Collect the lines of the entries where "simpa" shows up.
(Beginning of Data)
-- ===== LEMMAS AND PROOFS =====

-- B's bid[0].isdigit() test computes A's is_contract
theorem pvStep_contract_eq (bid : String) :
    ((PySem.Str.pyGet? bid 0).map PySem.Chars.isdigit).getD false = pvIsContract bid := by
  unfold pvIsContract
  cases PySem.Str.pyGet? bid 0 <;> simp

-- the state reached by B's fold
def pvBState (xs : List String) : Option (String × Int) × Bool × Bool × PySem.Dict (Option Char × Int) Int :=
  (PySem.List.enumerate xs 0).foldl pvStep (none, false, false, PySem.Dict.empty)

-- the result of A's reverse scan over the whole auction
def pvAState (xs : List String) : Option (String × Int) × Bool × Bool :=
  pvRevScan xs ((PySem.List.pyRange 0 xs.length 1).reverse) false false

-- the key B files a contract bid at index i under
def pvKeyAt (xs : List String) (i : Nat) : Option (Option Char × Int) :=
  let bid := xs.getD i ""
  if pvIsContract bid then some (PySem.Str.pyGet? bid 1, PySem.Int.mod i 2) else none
(End of Data)
(Beginning of Data)
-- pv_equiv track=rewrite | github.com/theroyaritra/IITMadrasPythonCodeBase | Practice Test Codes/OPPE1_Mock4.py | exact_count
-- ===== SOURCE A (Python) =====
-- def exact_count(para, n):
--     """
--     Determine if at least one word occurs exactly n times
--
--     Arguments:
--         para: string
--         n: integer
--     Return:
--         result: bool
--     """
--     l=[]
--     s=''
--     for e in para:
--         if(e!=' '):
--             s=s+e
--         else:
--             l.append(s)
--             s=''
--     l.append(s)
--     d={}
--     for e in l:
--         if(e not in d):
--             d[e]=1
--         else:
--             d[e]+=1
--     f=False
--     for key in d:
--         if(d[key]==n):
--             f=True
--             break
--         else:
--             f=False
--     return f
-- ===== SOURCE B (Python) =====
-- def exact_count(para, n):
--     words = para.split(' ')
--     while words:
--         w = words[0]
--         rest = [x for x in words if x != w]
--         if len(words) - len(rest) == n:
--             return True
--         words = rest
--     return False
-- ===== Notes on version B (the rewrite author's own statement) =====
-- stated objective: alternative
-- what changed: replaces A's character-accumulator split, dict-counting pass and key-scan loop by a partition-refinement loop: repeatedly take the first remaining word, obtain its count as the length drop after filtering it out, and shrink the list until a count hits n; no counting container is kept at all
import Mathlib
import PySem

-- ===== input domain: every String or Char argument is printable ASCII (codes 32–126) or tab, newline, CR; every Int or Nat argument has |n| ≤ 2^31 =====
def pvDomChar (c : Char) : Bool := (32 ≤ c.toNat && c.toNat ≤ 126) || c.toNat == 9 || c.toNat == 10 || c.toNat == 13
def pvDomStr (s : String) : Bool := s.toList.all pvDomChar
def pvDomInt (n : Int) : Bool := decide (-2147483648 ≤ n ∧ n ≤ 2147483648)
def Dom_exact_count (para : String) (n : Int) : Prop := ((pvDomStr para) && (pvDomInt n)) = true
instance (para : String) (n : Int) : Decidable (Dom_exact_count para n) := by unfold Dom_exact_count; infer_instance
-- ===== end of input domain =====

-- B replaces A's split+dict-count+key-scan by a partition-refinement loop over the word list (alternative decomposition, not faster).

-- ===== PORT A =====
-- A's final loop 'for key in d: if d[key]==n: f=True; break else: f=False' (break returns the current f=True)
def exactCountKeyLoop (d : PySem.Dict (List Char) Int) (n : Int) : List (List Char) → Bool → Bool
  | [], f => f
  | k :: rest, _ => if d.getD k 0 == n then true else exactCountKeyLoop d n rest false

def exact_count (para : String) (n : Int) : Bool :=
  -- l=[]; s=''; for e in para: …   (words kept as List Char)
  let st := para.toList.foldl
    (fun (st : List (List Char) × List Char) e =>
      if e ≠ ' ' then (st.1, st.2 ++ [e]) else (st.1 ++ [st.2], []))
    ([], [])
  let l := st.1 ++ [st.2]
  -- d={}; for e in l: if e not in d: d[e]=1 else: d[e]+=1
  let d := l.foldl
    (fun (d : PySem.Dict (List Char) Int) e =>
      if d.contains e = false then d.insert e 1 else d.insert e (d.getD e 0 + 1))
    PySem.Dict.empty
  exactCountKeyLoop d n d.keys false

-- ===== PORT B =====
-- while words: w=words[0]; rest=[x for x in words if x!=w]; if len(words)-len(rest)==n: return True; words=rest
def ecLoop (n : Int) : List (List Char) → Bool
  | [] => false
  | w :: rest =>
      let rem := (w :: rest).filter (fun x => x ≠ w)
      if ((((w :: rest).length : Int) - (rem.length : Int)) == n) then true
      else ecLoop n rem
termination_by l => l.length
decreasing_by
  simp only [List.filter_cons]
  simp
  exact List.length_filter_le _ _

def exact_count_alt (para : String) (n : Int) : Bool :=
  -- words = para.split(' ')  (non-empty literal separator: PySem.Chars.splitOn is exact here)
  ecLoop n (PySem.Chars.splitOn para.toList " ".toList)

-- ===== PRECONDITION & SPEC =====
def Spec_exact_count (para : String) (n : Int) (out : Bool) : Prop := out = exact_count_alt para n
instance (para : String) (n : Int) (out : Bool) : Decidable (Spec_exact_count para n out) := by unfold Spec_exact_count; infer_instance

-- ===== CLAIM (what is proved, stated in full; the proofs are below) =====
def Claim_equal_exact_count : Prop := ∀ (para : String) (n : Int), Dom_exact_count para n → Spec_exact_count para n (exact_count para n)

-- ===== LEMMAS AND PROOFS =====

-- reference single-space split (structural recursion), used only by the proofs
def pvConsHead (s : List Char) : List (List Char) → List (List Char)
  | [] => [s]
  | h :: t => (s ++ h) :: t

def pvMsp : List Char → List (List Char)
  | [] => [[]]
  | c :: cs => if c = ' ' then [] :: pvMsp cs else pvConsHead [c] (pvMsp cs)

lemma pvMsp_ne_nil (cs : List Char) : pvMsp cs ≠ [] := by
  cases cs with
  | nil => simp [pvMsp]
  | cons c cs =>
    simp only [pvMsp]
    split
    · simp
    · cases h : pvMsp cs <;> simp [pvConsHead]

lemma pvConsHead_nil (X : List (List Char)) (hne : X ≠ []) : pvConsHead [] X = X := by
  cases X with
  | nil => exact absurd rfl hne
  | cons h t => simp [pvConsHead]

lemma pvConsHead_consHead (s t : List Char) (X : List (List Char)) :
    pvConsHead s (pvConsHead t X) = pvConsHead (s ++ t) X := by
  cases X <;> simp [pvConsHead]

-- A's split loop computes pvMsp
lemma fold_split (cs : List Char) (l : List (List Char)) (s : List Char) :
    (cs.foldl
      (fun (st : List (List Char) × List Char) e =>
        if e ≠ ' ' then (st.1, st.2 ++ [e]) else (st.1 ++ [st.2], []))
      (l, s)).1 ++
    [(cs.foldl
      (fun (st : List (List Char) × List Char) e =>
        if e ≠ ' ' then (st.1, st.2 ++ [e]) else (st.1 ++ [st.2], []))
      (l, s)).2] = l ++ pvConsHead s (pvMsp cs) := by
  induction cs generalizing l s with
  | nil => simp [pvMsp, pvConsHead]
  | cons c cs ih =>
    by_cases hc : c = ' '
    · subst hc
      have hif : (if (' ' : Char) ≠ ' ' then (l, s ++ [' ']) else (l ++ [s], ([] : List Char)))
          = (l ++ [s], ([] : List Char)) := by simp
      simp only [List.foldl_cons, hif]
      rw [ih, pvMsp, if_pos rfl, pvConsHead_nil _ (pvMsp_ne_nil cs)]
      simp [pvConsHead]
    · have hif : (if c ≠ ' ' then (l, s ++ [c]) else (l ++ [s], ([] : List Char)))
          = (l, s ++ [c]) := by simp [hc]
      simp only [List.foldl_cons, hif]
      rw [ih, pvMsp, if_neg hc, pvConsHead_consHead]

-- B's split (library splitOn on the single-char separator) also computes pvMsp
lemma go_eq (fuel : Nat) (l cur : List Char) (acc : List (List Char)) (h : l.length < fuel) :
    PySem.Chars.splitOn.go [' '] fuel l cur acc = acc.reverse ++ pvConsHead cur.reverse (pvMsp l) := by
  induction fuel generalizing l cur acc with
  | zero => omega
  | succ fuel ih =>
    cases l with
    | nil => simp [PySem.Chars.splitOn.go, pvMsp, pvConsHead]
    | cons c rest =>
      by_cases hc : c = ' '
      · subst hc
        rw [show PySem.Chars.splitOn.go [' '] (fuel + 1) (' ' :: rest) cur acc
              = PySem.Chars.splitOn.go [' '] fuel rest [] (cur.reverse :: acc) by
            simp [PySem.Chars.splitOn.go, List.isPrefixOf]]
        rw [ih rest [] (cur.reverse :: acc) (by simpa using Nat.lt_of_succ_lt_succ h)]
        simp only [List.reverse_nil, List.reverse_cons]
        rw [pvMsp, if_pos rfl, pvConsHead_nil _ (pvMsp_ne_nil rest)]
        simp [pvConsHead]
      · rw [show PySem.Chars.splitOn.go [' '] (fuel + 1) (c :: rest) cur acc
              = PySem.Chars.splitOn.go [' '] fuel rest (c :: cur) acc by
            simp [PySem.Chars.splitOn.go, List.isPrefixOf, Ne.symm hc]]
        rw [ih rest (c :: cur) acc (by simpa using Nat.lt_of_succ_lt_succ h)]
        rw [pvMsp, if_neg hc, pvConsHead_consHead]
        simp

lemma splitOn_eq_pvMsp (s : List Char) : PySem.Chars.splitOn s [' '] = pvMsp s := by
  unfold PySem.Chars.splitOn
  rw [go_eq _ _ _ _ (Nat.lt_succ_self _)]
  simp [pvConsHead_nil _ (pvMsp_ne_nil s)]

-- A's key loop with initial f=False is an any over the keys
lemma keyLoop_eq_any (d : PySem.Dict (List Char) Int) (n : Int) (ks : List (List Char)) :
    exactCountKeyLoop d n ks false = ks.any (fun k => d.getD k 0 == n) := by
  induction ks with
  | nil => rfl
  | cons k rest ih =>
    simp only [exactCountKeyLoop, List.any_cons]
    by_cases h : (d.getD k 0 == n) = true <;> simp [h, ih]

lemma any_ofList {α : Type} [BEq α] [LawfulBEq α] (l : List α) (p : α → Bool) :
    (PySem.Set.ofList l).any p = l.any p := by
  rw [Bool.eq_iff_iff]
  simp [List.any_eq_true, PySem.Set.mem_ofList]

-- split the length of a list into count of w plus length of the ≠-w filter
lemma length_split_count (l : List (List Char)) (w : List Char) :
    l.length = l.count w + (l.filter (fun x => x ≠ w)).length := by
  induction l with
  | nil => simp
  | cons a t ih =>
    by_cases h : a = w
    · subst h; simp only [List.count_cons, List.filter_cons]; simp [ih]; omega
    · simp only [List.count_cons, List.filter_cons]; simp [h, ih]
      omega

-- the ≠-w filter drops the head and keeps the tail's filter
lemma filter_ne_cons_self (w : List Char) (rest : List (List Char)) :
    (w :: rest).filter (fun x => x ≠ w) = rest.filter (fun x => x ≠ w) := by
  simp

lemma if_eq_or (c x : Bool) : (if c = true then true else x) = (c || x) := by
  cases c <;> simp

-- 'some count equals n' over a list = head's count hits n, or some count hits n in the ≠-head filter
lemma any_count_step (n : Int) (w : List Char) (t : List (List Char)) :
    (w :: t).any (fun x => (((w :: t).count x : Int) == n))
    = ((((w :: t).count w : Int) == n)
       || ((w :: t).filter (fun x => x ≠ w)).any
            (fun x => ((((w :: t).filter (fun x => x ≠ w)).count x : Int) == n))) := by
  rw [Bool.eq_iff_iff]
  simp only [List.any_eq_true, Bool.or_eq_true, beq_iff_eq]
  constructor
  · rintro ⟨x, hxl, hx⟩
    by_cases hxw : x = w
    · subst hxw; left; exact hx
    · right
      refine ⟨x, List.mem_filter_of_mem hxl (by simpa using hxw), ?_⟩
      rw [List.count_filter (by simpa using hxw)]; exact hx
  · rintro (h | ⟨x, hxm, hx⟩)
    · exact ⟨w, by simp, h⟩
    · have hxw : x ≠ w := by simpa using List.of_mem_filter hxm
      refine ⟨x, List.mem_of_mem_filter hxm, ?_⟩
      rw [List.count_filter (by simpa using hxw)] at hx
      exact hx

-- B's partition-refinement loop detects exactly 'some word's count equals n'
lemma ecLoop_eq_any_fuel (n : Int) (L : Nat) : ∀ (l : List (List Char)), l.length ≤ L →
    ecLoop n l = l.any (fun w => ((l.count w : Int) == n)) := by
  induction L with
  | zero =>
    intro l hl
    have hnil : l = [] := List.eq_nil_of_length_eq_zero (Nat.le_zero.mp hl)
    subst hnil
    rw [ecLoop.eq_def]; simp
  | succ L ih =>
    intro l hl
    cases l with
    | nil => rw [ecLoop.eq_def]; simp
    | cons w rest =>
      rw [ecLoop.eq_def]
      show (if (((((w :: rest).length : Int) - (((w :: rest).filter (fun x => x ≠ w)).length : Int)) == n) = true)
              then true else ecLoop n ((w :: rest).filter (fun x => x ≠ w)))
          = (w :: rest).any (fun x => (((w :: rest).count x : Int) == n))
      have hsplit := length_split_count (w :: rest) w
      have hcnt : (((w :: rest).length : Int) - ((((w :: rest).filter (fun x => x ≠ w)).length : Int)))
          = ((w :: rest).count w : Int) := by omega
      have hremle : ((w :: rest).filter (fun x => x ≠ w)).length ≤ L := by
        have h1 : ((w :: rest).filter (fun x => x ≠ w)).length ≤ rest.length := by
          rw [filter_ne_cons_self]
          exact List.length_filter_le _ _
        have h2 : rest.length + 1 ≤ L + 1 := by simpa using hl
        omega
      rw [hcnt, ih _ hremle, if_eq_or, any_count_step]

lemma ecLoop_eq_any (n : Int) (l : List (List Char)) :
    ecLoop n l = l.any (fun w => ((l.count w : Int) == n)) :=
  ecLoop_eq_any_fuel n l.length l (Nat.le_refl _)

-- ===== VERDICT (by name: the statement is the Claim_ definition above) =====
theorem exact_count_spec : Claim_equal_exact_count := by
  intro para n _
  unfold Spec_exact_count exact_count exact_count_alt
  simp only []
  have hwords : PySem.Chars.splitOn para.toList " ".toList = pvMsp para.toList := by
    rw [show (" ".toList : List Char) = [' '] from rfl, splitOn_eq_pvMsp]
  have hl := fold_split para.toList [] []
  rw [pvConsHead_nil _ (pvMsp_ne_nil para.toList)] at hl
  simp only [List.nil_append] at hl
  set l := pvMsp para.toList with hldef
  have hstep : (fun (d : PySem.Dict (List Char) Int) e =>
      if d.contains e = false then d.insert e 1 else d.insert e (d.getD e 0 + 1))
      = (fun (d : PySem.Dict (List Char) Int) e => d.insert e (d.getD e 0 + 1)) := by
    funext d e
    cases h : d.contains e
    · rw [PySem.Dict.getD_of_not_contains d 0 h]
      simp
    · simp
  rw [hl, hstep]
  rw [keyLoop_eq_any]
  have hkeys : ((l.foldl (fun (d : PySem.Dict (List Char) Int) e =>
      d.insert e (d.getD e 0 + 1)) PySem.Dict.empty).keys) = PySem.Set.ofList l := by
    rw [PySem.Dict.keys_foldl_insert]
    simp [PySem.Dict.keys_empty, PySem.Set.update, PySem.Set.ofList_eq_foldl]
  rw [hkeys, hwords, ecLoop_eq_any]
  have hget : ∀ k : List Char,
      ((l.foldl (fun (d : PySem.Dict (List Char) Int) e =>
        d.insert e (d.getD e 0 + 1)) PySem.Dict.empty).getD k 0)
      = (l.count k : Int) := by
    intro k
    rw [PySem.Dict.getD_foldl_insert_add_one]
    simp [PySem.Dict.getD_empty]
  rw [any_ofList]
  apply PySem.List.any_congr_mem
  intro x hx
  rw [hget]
(End of Data)
Output
        rw [ih rest [] (cur.reverse :: acc) (by simpa using Nat.lt_of_succ_lt_succ h)]
        rw [ih rest (c :: cur) acc (by simpa using Nat.lt_of_succ_lt_succ h)]
      refine ⟨x, List.mem_filter_of_mem hxl (by simpa using hxw), ?_⟩
      rw [List.count_filter (by simpa using hxw)]; exact hx
    · have hxw : x ≠ w := by simpa using List.of_mem_filter hxm
      rw [List.count_filter (by simpa using hxw)] at hx
        have h2 : rest.length + 1 ≤ L + 1 := by simpa using hl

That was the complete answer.